How does it work? Behind the scenes the CSS management is somewhat brutal. Complexity always has to go somewhere! Remember with CDD there are no styles or layouts stored in Javascript. They are all separate and accessible which means they can be changed easily and instantly, and there can even be
Each manipulated object ID on the fixed layout page generates a large DOM generated CSS style tree. This is a list of un-optimized CSS statements generated by the Javascript and knocked into shape with a Python save and load module. Because JQuery translates all CSS units to pixels, and we needed to be able to use ems, percentage and others the save and load module ensures this is handled.
When IGP:Digital Publisher generates a format such as ePub3 or an online site the processor optimizes the CSS at packaging time. It removes redundant CSS properties for each object and page to just a few lines of layout CSS, with browser prefixes added.
Because there is no CSS cache value between pages in fixed layout CSS the CSS files are processed and separated for each fixed layout page during Formats on Demand Processing. This speeds loading time and lightens the DOM loading effort. This is important for lower-powered tablets.
A CDD generated Fixed Layout ePub3 for example has a generic package CSS and a fixed-layout CSS for each page. This works for ePub3, E0, a static site or SCORM package. In fact any package. These pages are not limited to ePub3.
You can also include CSS Animations, SVG and SVG + SMIL animations plus Widgets and Questions and Answers. More on that shortly
CDD is a powerful tool that assists publishers get to the book commercial delivery point faster AND preserves the value of the managed digital content for any use.
There doesn't have to be anything proprietary or special about the packaging even with high-design as long as targeted reading systems have the feature support.
An example of a "proprietary" packaging approach is Inkling Habitat "cards". It's either a curious paper-like metaphor to replace the page, or more likely a kind look back at Hypercards. But ultimately they are still an HTML5 content block with some CSS attached and some content inside. In FX we boringly call the "cards" content blocks. They do the same thing.
Books created with these techniques should lower production costs not drive them higher; or there is something very wrong with the approach.
What really matters is not what you do in production but HOW you create and maintain your content. If you want to reuse it, remix it, break it apart, bring various components together the HTML5 design core really matters.
Digital ePub2/3 content in tablets today is like an IE6 re-run, especially with the ePub2 domination by ADE and ePub3 domination by iPad.

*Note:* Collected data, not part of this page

-- pv_equiv track=rewrite | github.com/molgenis/aoc-2023 | mariska/my_solutions.py | get_sum_of_first_and_last_digit
-- ===== SOURCE A (Python) =====
-- def concatenate_numbers(number1, number2):
--     return str(number1) + str(number2)
--
-- def find_first_and_last(string, items_to_find):
--     first_index = len(string)
--     last_index = 0
--     first_item = ""
--     last_item = ""
--     for item in items_to_find:
--         try:
--             found_index = string.index(item)
--             found_rindex = string.rindex(item)
--             if found_index <= first_index:
--                 first_index = found_index
--                 first_item = item
--             if found_rindex <= first_index:
--                 first_index = found_rindex
--                 first_item = item
--             if found_index >= last_index:
--                 last_index = found_index
--                 last_item = item
--             if found_rindex >= last_index:
--                 last_index = found_rindex
--                 last_item = item
--         except ValueError:
--             # Nothing's wrong. The item is just not in the string and python's being dramatic.
--             pass
--     return first_item, last_item
--
-- def string_number_to_int(number):
--     numbers_as_text = {"one": "1",
--                        "two": "2",
--                        "three": "3",
--                        "four": "4",
--                        "five": "5",
--                        "six": "6",
--                        "seven": "7",
--                        "eight": "8",
--                        "nine": "9"}
--     if number in numbers_as_text.keys():
--         return int(numbers_as_text[number])
--     else:
--         return int(number)
--
-- def get_sum_of_first_and_last_digit(calibration_file, matching_numbers):
--     total = 0
--     for line in calibration_file:
--         first, last = find_first_and_last(line, matching_numbers)
--         first_number = string_number_to_int(first)
--         last_number = string_number_to_int(last)
--         number = concatenate_numbers(first_number, last_number)
--         total += int(number)
--     return total
-- ===== SOURCE B (Python) =====
-- # B: per-line positional scan (first hit scanning left->right, then right->left)
-- # instead of A's per-token index/rindex min/max bookkeeping.
-- def get_sum_of_first_and_last_digit(calibration_file, matching_numbers):
--     words = {"one": "1", "two": "2", "three": "3", "four": "4", "five": "5",
--              "six": "6", "seven": "7", "eight": "8", "nine": "9"}
--     total = 0
--     for line in calibration_file:
--         first = None
--         for i in range(len(line)):
--             for tok in matching_numbers:
--                 if line.startswith(tok, i):
--                     first = tok
--             if first is not None:
--                 break
--         last = None
--         for i in range(len(line) - 1, -1, -1):
--             for tok in matching_numbers:
--                 if line.startswith(tok, i):
--                     last = tok
--             if last is not None:
--                 break
--         f = words[first] if first in words else str(int(first))
--         l = words[last] if last in words else str(int(last))
--         total += int(f + l)
--     return total
-- ===== Notes on version B (the rewrite author's own statement) =====
-- stated objective: alternative
-- what changed: A iterates over tokens maintaining min-index/max-rindex bookkeeping via str.index/str.rindex; B instead scans each line's character positions (left-to-right for the first token, right-to-left for the last) testing startswith, with the same last-in-iteration tie-break, and maps the chosen tokens through the word dict.
import Mathlib
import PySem

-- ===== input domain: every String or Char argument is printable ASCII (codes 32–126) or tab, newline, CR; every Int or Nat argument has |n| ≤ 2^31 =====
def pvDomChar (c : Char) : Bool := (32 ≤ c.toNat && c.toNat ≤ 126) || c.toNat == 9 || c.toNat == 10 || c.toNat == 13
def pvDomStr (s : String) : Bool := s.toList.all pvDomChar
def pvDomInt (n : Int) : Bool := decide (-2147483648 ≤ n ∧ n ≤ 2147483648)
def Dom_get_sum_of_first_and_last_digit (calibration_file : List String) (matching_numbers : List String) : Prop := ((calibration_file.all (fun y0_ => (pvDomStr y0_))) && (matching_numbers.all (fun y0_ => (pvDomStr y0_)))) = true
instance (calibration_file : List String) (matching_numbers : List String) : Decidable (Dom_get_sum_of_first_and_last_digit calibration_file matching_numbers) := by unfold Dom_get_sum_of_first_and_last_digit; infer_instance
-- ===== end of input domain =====

-- B replaces A's per-token index/rindex min/max bookkeeping by two positional scans of each
-- line (left->right for the first token, right->left for the last); same results, no speedup claimed.
-- Where Python A raises ValueError the ports encode the raise as `none` (final .getD 0); Pre_ excludes exactly those inputs.


-- ===== PORT A =====
-- the numbers_as_text dict literal of string_number_to_int
def pvNumbersAsText : PySem.Dict String String :=
  PySem.Dict.mk [("one","1"),("two","2"),("three","3"),("four","4"),("five","5"),
                 ("six","6"),("seven","7"),("eight","8"),("nine","9")]

-- str(number1) + str(number2), kept at the char-list level (exact; avoids opaque String.append)
def concatenate_numbers (number1 : Int) (number2 : Int) : List Char :=
  PySem.Int.toChars number1 ++ PySem.Int.toChars number2

-- string.index/rindex → Chars.find/rfind; the try/except ValueError is the `find = -1` guard
def find_first_and_last (string : String) (items_to_find : List String) : String × String :=
  let s := string.toList
  let r := items_to_find.foldl
    (fun (st : Int × Int × String × String) item =>
      let idx := PySem.Chars.find s item.toList
      if idx = -1 then st
      else
        let ridx := PySem.Chars.rfind s item.toList
        let st := if idx ≤ st.1 then (idx, st.2.1, item, st.2.2.2) else st
        let st := if ridx ≤ st.1 then (ridx, st.2.1, item, st.2.2.2) else st
        let st := if idx ≥ st.2.1 then (st.1, idx, st.2.2.1, item) else st
        if ridx ≥ st.2.1 then (st.1, ridx, st.2.2.1, item) else st)
    ((s.length : Int), 0, "", "")
  (r.2.2.1, r.2.2.2)

-- int(...) can raise ValueError: encoded as Option, none = raise
def string_number_to_int (number : String) : Option Int :=
  match pvNumbersAsText.get? number with
  | some v => PySem.Int.ofStr? v
  | none => PySem.Int.ofStr? number

def get_sum_of_first_and_last_digit (calibration_file : List String) (matching_numbers : List String) : Int :=
  (calibration_file.foldl
    (fun (total : Option Int) line =>
      match total with
      | none => none
      | some t =>
        let fl := find_first_and_last line matching_numbers
        match string_number_to_int fl.1, string_number_to_int fl.2 with
        | some first_number, some last_number =>
          match PySem.Int.ofChars? (concatenate_numbers first_number last_number) with
          | some number => some (t + number)
          | none => none
        | _, _ => none)
    (some 0)).getD 0

-- ===== PORT B =====
-- line.startswith(tok, i) for 0 ≤ i ≤ len(line): tok is a prefix of line[i:]; keeps the LAST hit
def pvHitAt (s : List Char) (tokens : List String) (i : Nat) : Option String :=
  tokens.foldl (fun hit tok => if PySem.Chars.startswith (s.drop i) tok.toList then some tok else hit) none

-- for i in range(j-1, -1, -1): scan positions downward, stop at the first position with a hit
def pvScanDown (s : List Char) (tokens : List String) : Nat → Option String
  | 0 => none
  | j+1 => (pvHitAt s tokens j).or (pvScanDown s tokens j)

-- B's word->digit dict display, entered key by key
def pvWords : PySem.Dict String String :=
  (((((((((PySem.Dict.empty.insert "one" "1").insert "two" "2").insert "three" "3").insert
      "four" "4").insert "five" "5").insert "six" "6").insert "seven" "7").insert
      "eight" "8").insert "nine" "9")

-- words[tok] if tok in words else str(int(tok));  none = int() raised
def pvDigits (tok : String) : Option (List Char) :=
  ((pvWords.get? tok).map String.toList).or ((PySem.Int.ofStr? tok).map PySem.Int.toChars)

def get_sum_of_first_and_last_digit_alt (calibration_file : List String) (matching_numbers : List String) : Int :=
  (calibration_file.foldl
    (fun (total : Option Int) line =>
      let s := line.toList
      total.bind fun t =>
      ((List.range s.length).findSome? (pvHitAt s matching_numbers)).bind fun first =>
      (pvScanDown s matching_numbers s.length).bind fun last =>
      (pvDigits first).bind fun f =>
      (pvDigits last).bind fun l =>
      (PySem.Int.ofChars? (f ++ l)).map fun v => t + v)
    (some 0)).getD 0

-- ===== PRECONDITION & SPEC =====
-- helpers for Pre_: the token A selects in a line is characterised declaratively, without either
-- port's loop: first = the LAST token of the list attaining the MINIMAL occurrence position
-- (str.index), last = the LAST token attaining the MAXIMAL rightmost position (str.rindex).
def pvWordKeys : List String := ["one","two","three","four","five","six","seven","eight","nine"]
-- int(first) must succeed (number word or any int literal)
def pvGoodFirst (t : String) : Bool := pvWordKeys.contains t || (PySem.Int.ofStr? t).isSome
-- int(last) must succeed AND be ≥ 0, else int(str(first)+str(last)) hits an inner '-' and raises
def pvGoodLast (t : String) : Bool :=
  pvWordKeys.contains t || (PySem.Int.ofStr? t).any (fun v => decide (0 ≤ v))
def pvFinds (s : List Char) (ts : List String) : List Int :=
  (ts.map fun t => PySem.Chars.find s t.toList).filter (fun i => decide (i ≠ -1))
def pvRfinds (s : List Char) (ts : List String) : List Int :=
  (ts.map fun t => PySem.Chars.rfind s t.toList).filter (fun i => decide (i ≠ -1))
def pvLineOk (line : String) (ts : List String) : Bool :=
  (((pvFinds line.toList ts).min?.bind fun mf =>
      ts.reverse.find? fun t => PySem.Chars.find line.toList t.toList == mf).elim false pvGoodFirst)
  && (((pvRfinds line.toList ts).max?.bind fun mr =>
      ts.reverse.find? fun t => PySem.Chars.rfind line.toList t.toList == mr).elim false pvGoodLast)

-- Pre_ excludes exactly the inputs on which Python A raises ValueError: a line in which no token
-- of matching_numbers occurs (int('') raises), or whose selected first token is neither a number
-- word nor an int literal, or whose selected last token is neither a number word nor a
-- NONNEGATIVE int literal (a negative last makes int(str(first)+str(last)) raise).
def Pre_get_sum_of_first_and_last_digit (calibration_file : List String) (matching_numbers : List String) : Prop :=
  ∀ line ∈ calibration_file, pvLineOk line matching_numbers = true
instance (calibration_file : List String) (matching_numbers : List String) : Decidable (Pre_get_sum_of_first_and_last_digit calibration_file matching_numbers) := by
  unfold Pre_get_sum_of_first_and_last_digit; infer_instance

def pvWitness_get_sum_of_first_and_last_digit : List String × List String :=
  (["two1nine", "a3bc4x"], ["one", "two", "nine", "1", "3", "4"])

def Spec_get_sum_of_first_and_last_digit (calibration_file : List String) (matching_numbers : List String) (out : Int) : Prop := out = get_sum_of_first_and_last_digit_alt calibration_file matching_numbers
instance (calibration_file : List String) (matching_numbers : List String) (out : Int) : Decidable (Spec_get_sum_of_first_and_last_digit calibration_file matching_numbers out) := by unfold Spec_get_sum_of_first_and_last_digit; infer_instance

-- ===== CLAIM (what is proved, stated in full; the proofs are below) =====
def Claim_equal_get_sum_of_first_and_last_digit : Prop := ∀ (calibration_file : List String) (matching_numbers : List String), Dom_get_sum_of_first_and_last_digit calibration_file matching_numbers → Pre_get_sum_of_first_and_last_digit calibration_file matching_numbers → Spec_get_sum_of_first_and_last_digit calibration_file matching_numbers (get_sum_of_first_and_last_digit calibration_file matching_numbers)

-- ===== LEMMAS AND PROOFS =====

-- ---- generic "last element satisfying p" fold (shape of pvHitAt's inner loop and of A's tie-break)
def pvLastSat (p : String → Bool) (ts : List String) : Option String :=
  ts.foldl (fun a t => if p t then some t else a) none
theorem pvLastSat_none (p : String → Bool) (ts : List String) (h : ∀ t ∈ ts, p t = false) :
    pvLastSat p ts = none := by
  induction ts with
  | nil => rfl
  | cons t ts ih =>
    simp only [pvLastSat, List.foldl_cons]
    rw [if_neg (by simp [h t (by simp)])]
    exact ih fun u hu => h u (by simp [hu])

theorem pvLastSat_snoc (p : String → Bool) (ts : List String) (t : String) :
    pvLastSat p (ts ++ [t]) = if p t then some t else pvLastSat p ts := by
  simp [pvLastSat, List.foldl_append]

theorem pvLastSat_some (p : String → Bool) (ts : List String) (w : String)
    (h : pvLastSat p ts = some w) : w ∈ ts ∧ p w = true := by
  induction ts using List.reverseRecOn with
  | nil => simp [pvLastSat] at h
  | append_singleton ts t ih =>
    rw [pvLastSat_snoc] at h
    by_cases hp : p t
    · simp [hp] at h; subst h; simp [hp]
    · simp [hp] at h; rcases ih h with ⟨h1, h2⟩; exact ⟨by simp [h1], h2⟩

Hopefully the AAP ePub3 Implementation Project will have an effect here. Today everything has to be dumbed down to specific system features, or you use a book app approach. IGP:Digital Publisher and AZARDI break that monopoly for education publishers who need to deliver their content directly to end-users.
It is vitally important that publishers do not have to care about reading systems and devices. The content must be created, maintained and ready to generate formats for all current platforms and anything the future may introduce.
That is the value of IGP:Digital Publisher and IGP:FoundationXHTML. The value has now been extended with the CSS Direct Design add-in making fixed layout and reflowable to fixed layout books easy to create.